紙では追いつかない地域資源情報を、誰のためにどう作るか

課題と構想

生活支援コーディネーター(SCさん)の打ち合わせに参加してきました。包括の方、市役所の方、私の3者で2時間ほど。普段の現場では聞けない話がいろいろ出てきて、自分の中で特に印象に残った話題が2つありました。

話題① ポイント事業 — 「活動する側」にもポイントが付いたら

ひとつ目は、ポイント事業の話。

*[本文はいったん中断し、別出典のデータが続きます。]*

-- main lemma: processing any cell (i, j) of the cone succeeds within the budget
theorem pvL (matriz : List (List Int)) (N M : Nat) :
    ∀ (s i j : Nat), i + j ≤ s → i ≤ N → j ≤ M →
    ∀ memo rest, pvInv matriz N M memo → pvGood matriz N M i j memo rest := by
  intro s
  induction s with
  | zero =>
    intro i j hs hiN hjM memo rest hInv
    have hi0 : i = 0 := by omega
    have hj0 : j = 0 := by omega
    subst hi0; subst hj0
    by_cases hc : memo.contains (pvKey 0 0) = true
    · exact pvL_hit matriz N M 0 0 memo rest hInv hc
    · have hc' : memo.contains (pvKey 0 0) = false := by
        cases h : memo.contains (pvKey 0 0)
        · rfl
        · exact absurd h hc
      exact pvGood_of_strong _ _ _ _ _ _ _ (pvL_comp matriz N M 0 0 memo rest hInv hiN hjM hc' (by simp [pvPend]))
  | succ s ih =>
    intro i j hs hiN hjM memo rest hInv
    by_cases hc : memo.contains (pvKey i j) = true
    · exact pvL_hit matriz N M i j memo rest hInv hc
    · have hc' : memo.contains (pvKey i j) = false := by
        cases h : memo.contains (pvKey i j)
        · rfl
        · exact absurd h hc
      have hnone : memo.get? (pvKey i j) = none :=
        (PySem.Dict.get?_eq_none_iff_contains memo _).mpr hc'
      by_cases h1 : 0 < i ∧ memo.contains (pvKey (i - 1) j) = false
      · by_cases h2 : 0 < j ∧ memo.contains (pvKey i (j - 1)) = false
        · -- both predecessors missing: pend = [(i-1, j), (i, j-1)]
          have hpend : pvPend memo i j = [(i - 1, j), (i, j - 1)] := by
            simp only [pvPend, if_pos h1, if_pos h2]; rfl
          obtain ⟨k2, memo2, heq2, hInv2, hext2, hnew2, hget2, hsz2⟩ :=
            ih i (j - 1) (by omega) hiN (by omega) memo ((i - 1, j) :: (i, j) :: rest) hInv
          obtain ⟨k1, memo3, heq1, hInv3, hext1, hnew1, hget1, hsz1⟩ :=
            ih (i - 1) j (by omega) (by omega) hjM memo2 ((i, j) :: rest) hInv2
          -- (i, j) is still unmemoized in memo3
          have hnone3 : memo3.get? (pvKey i j) = none := by
            by_contra hnn
            by_cases h2n : memo2.get? (pvKey i j) = none
            · obtain ⟨a, b, ha, hb, hk⟩ := hnew1 _ h2n hnn
              obtain ⟨hia, hjb⟩ := (pvKey_inj i j a b).mp hk
              omega
            · obtain ⟨a, b, ha, hb, hk⟩ := hnew2 _ hnone h2n
              obtain ⟨hia, hjb⟩ := (pvKey_inj i j a b).mp hk
              omega
          have hc3 : memo3.contains (pvKey i j) = false :=
            (PySem.Dict.get?_eq_none_iff_contains memo3 _).mp hnone3
          have hup3 : memo3.get? (pvKey (i - 1) j) = some (pvDP (pvV matriz) (i - 1) j) := hget1
          have hleft3 : memo3.get? (pvKey i (j - 1)) = some (pvDP (pvV matriz) i (j - 1)) :=
            hext1 _ _ hget2
          have hp3 : pvPend memo3 i j = [] := by
            have cu : memo3.contains (pvKey (i - 1) j) = true := by
              rw [PySem.Dict.contains_eq_isSome_get?, hup3]; rfl
            have cl : memo3.contains (pvKey i (j - 1)) = true := by
              rw [PySem.Dict.contains_eq_isSome_get?, hleft3]; rfl
            simp [pvPend, cu, cl]
          obtain ⟨kf, memo4, heqf, hInv4, hextf, hnewf, hgetf, hszf⟩ :=
            pvL_comp matriz N M i j memo3 rest hInv3 hiN hjM hc3 hp3
          refine ⟨1 + k2 + k1 + kf, memo4, ?_, hInv4, ?_, ?_, hgetf, ?_⟩
          · intro f
            have e0 : 1 + k2 + k1 + kf + f = (k2 + (k1 + (kf + f))) + 1 := by omega
            rw [e0]
            have hstep : pvLoop matriz ((k2 + (k1 + (kf + f))) + 1) memo ((i, j) :: rest)
                = pvLoop matriz (k2 + (k1 + (kf + f))) memo
                    ((i, j - 1) :: (i - 1, j) :: (i, j) :: rest) := by
              simp [pvLoop, hc', hpend]
            rw [hstep, heq2 (k1 + (kf + f)), heq1 (kf + f), heqf f]
          · intro key r h
            exact hextf _ _ (hext1 _ _ (hext2 _ _ h))
          · intro key hk1 hk2
            by_cases hA : memo2.get? key = none
            · by_cases hB : memo3.get? key = none
              · exact hnewf _ hB hk2
              · obtain ⟨a, b, ha, hb, rfl⟩ := hnew1 _ hA hB
                exact ⟨a, b, by omega, hb, rfl⟩
            · obtain ⟨a, b, ha, hb, rfl⟩ := hnew2 _ hk1 hA
              exact ⟨a, b, ha, by omega, rfl⟩
          · omega
        · -- only the upper predecessor is missing: pend = [(i-1, j)]
          have hpend : pvPend memo i j = [(i - 1, j)] := by
            simp only [pvPend, if_pos h1, if_neg h2]; rfl
          obtain ⟨k2, memo2, heq2, hInv2, hext2, hnew2, hget2, hsz2⟩ :=
            ih (i - 1) j (by omega) (by omega) hjM memo ((i, j) :: rest) hInv
          have hnone2 : memo2.get? (pvKey i j) = none := by
            by_contra hnn
            obtain ⟨a, b, ha, hb, hk⟩ := hnew2 _ hnone hnn
            obtain ⟨hia, hjb⟩ := (pvKey_inj i j a b).mp hk
            omega
          have hc2 : memo2.contains (pvKey i j) = false :=
            (PySem.Dict.get?_eq_none_iff_contains memo2 _).mp hnone2
          have hp2 : pvPend memo2 i j = [] := by
            have cu : memo2.contains (pvKey (i - 1) j) = true := by
              rw [PySem.Dict.contains_eq_isSome_get?, hget2]; rfl
            by_cases hj0 : 0 < j
            · have hl0 : memo.contains (pvKey i (j - 1)) = true := by
                by_contra hx
                exact h2 ⟨hj0, by simpa using hx⟩
              have hlsome : (memo.get? (pvKey i (j - 1))).isSome = true := by
                rw [PySem.Dict.contains_eq_isSome_get?] at hl0; exact hl0
              obtain ⟨r, hr⟩ := Option.isSome_iff_exists.mp hlsome
              have cl : memo2.contains (pvKey i (j - 1)) = true := by
                rw [PySem.Dict.contains_eq_isSome_get?, hext2 _ _ hr]; rfl
              simp [pvPend, cu, cl]
            · simp [pvPend, cu, hj0]
          obtain ⟨kf, memo3, heqf, hInv3, hextf, hnewf, hgetf, hszf⟩ :=
            pvL_comp matriz N M i j memo2 rest hInv2 hiN hjM hc2 hp2
          refine ⟨1 + k2 + kf, memo3, ?_, hInv3, ?_, ?_, hgetf, ?_⟩
          · intro f
            have e0 : 1 + k2 + kf + f = (k2 + (kf + f)) + 1 := by omega
            rw [e0]
            have hstep : pvLoop matriz ((k2 + (kf + f)) + 1) memo ((i, j) :: rest)
                = pvLoop matriz (k2 + (kf + f)) memo ((i - 1, j) :: (i, j) :: rest) := by
              simp [pvLoop, hc', hpend]
            rw [hstep, heq2 (kf + f), heqf f]
          · intro key r h
            exact hextf _ _ (hext2 _ _ h)
          · intro key hk1 hk2
            by_cases hA : memo2.get? key = none
            · exact hnewf _ hA hk2
            · obtain ⟨a, b, ha, hb, rfl⟩ := hnew2 _ hk1 hA
              exact ⟨a, b, by omega, hb, rfl⟩
          · omega
      · by_cases h2 : 0 < j ∧ memo.contains (pvKey i (j - 1)) = false
        · -- only the left predecessor is missing: pend = [(i, j-1)]
          have hpend : pvPend memo i j = [(i, j - 1)] := by
            simp only [pvPend, if_neg h1, if_pos h2]; rfl
          obtain ⟨k2, memo2, heq2, hInv2, hext2, hnew2, hget2, hsz2⟩ :=
            ih i (j - 1) (by omega) hiN (by omega) memo ((i, j) :: rest) hInv
          have hnone2 : memo2.get? (pvKey i j) = none := by
            by_contra hnn
            obtain ⟨a, b, ha, hb, hk⟩ := hnew2 _ hnone hnn
            obtain ⟨hia, hjb⟩ := (pvKey_inj i j a b).mp hk
            omega
          have hc2 : memo2.contains (pvKey i j) = false :=
            (PySem.Dict.get?_eq_none_iff_contains memo2 _).mp hnone2
          have hp2 : pvPend memo2 i j = [] := by
            have cl : memo2.contains (pvKey i (j - 1)) = true := by
              rw [PySem.Dict.contains_eq_isSome_get?, hget2]; rfl
            by_cases hi0 : 0 < i
            · have hu0 : memo.contains (pvKey (i - 1) j) = true := by
                by_contra hx
                exact h1 ⟨hi0, by simpa using hx⟩
              have husome : (memo.get? (pvKey (i - 1) j)).isSome = true := by
                rw [PySem.Dict.contains_eq_isSome_get?] at hu0; exact hu0
              obtain ⟨r, hr⟩ := Option.isSome_iff_exists.mp husome
              have cu : memo2.contains (pvKey (i - 1) j) = true := by
                rw [PySem.Dict.contains_eq_isSome_get?, hext2 _ _ hr]; rfl
              simp [pvPend, cu, cl]
            · simp [pvPend, cl, hi0]
          obtain ⟨kf, memo3, heqf, hInv3, hextf, hnewf, hgetf, hszf⟩ :=
            pvL_comp matriz N M i j memo2 rest hInv2 hiN hjM hc2 hp2
          refine ⟨1 + k2 + kf, memo3, ?_, hInv3, ?_, ?_, hgetf, ?_⟩
          · intro f
            have e0 : 1 + k2 + kf + f = (k2 + (kf + f)) + 1 := by omega
            rw [e0]
            have hstep : pvLoop matriz ((k2 + (kf + f)) + 1) memo ((i, j) :: rest)
                = pvLoop matriz (k2 + (kf + f)) memo ((i, j - 1) :: (i, j) :: rest) := by
              simp [pvLoop, hc', hpend]
            rw [hstep, heq2 (kf + f), heqf f]
          · intro key r h
            exact hextf _ _ (hext2 _ _ h)
          · intro key hk1 hk2
            by_cases hA : memo2.get? key = none
            · exact hnewf _ hA hk2
            · obtain ⟨a, b, ha, hb, rfl⟩ := hnew2 _ hk1 hA
              exact ⟨a, b, ha, by omega, rfl⟩
          · omega
        · -- no predecessor missing: one compute step
          exact pvGood_of_strong _ _ _ _ _ _ _ (pvL_comp matriz N M i j memo rest hInv hiN hjM hc' (by
            simp only [pvPend, if_neg h1, if_neg h2]; rfl))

健康イベントや健康チェックに参加するとポイントが付与される仕組みは、全国的にもいろんな自治体で取り組まれているもので、「1日◯歩歩いたら1ポイント」のような形が代表的なイメージかと思います。

打ち合わせの中で、SCさん(フレイルサポーターとしても活動されている方)から上がってきた意見がとても印象的でした。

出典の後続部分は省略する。